▶ _Exercise directions_
Search the listing below for the string "using" and copy every line where it occurs.

*** Opening Supplied data ***

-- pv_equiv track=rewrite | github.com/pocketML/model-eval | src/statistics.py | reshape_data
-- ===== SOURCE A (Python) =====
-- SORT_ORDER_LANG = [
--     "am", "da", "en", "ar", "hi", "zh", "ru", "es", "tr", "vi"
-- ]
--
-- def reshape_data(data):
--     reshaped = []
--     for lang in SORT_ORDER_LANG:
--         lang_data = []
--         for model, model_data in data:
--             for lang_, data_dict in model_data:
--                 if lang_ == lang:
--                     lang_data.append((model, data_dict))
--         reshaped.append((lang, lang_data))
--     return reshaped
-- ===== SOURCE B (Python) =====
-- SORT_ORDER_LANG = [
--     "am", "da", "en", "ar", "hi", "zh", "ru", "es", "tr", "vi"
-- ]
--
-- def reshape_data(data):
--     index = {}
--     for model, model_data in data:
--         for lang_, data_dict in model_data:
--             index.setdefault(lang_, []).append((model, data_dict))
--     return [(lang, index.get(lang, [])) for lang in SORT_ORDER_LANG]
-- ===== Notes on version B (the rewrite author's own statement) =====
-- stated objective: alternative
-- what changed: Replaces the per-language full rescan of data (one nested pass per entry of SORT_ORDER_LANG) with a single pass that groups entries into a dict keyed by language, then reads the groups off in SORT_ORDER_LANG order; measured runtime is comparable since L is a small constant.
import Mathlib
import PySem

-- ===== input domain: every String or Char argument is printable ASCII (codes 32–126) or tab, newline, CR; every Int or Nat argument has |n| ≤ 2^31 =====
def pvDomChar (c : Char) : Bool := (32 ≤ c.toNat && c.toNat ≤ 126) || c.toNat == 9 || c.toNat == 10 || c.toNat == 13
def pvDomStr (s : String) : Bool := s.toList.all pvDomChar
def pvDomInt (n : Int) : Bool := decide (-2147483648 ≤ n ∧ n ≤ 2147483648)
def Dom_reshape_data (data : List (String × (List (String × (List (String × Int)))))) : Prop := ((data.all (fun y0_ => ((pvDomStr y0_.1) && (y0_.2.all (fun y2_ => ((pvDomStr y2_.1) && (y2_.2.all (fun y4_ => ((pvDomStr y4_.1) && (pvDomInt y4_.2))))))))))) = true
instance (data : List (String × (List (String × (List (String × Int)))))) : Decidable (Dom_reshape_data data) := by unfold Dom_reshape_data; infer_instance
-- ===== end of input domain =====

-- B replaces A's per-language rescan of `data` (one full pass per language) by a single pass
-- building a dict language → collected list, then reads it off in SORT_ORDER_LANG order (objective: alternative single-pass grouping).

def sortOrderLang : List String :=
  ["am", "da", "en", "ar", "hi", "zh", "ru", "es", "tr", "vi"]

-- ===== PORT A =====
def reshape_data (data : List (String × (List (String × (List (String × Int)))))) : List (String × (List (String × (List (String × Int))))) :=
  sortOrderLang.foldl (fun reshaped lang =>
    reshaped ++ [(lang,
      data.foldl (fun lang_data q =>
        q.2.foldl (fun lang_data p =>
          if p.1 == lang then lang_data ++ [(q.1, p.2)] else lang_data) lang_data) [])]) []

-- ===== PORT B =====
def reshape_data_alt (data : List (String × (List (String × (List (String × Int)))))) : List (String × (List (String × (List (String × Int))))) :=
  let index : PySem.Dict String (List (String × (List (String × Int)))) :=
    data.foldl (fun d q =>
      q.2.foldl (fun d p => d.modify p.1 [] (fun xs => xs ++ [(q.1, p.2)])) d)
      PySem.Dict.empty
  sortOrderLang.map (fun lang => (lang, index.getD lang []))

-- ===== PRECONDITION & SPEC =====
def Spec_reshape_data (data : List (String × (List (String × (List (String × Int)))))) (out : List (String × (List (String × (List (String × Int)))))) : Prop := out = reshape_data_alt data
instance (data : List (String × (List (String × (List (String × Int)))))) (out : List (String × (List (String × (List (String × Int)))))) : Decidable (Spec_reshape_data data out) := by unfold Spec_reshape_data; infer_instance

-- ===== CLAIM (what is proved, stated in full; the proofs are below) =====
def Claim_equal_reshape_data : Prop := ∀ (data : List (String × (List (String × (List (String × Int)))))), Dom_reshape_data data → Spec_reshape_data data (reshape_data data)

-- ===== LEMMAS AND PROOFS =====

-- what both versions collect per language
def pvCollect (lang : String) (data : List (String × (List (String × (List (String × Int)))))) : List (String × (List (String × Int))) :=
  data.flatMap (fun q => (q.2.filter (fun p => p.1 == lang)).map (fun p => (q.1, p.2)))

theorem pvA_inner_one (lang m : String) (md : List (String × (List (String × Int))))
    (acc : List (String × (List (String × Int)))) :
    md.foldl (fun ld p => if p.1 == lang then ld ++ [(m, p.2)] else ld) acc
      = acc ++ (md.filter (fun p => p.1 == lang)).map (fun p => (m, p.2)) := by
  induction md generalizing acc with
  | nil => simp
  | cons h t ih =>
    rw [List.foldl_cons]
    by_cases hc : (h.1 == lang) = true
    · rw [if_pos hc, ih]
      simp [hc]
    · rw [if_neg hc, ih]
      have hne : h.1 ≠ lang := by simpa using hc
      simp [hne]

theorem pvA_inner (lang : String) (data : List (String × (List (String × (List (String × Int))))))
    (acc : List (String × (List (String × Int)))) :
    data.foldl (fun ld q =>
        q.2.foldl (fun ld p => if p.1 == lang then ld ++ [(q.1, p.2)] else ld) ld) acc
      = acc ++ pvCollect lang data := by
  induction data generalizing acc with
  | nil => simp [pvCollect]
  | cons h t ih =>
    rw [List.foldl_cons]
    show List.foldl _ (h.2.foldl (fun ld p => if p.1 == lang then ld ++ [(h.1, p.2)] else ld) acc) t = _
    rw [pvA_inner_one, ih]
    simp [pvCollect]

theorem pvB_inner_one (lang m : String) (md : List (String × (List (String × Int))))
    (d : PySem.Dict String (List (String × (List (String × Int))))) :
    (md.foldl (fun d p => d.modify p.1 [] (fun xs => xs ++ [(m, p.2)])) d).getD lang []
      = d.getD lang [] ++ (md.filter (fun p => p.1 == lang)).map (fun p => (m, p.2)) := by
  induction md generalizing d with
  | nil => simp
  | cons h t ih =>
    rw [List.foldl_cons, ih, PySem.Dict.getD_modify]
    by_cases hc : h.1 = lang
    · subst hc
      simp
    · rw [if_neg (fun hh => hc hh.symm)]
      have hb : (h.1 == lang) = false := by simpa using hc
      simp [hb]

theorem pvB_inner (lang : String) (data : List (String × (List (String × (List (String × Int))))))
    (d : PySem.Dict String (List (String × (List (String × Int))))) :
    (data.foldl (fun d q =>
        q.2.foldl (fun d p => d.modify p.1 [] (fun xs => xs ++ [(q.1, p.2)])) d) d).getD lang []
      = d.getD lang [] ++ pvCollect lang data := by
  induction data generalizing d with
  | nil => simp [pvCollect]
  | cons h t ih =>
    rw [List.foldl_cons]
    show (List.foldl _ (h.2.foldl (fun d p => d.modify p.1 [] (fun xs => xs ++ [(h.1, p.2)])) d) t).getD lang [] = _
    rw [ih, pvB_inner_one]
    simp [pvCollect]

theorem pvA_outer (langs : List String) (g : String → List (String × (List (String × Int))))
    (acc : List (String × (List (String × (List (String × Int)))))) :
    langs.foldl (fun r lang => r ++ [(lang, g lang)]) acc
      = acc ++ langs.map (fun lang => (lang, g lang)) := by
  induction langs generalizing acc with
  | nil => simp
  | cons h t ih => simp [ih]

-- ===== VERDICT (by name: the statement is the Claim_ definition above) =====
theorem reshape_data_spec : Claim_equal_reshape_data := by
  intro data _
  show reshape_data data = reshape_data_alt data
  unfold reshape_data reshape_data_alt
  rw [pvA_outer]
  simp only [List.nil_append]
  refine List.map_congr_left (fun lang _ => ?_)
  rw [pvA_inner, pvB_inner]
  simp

*** Closing Supplied data ***

▶ _Worked solution_
      have hne : h.1 ≠ lang := by simpa using hc
      have hb : (h.1 == lang) = false := by simpa using hc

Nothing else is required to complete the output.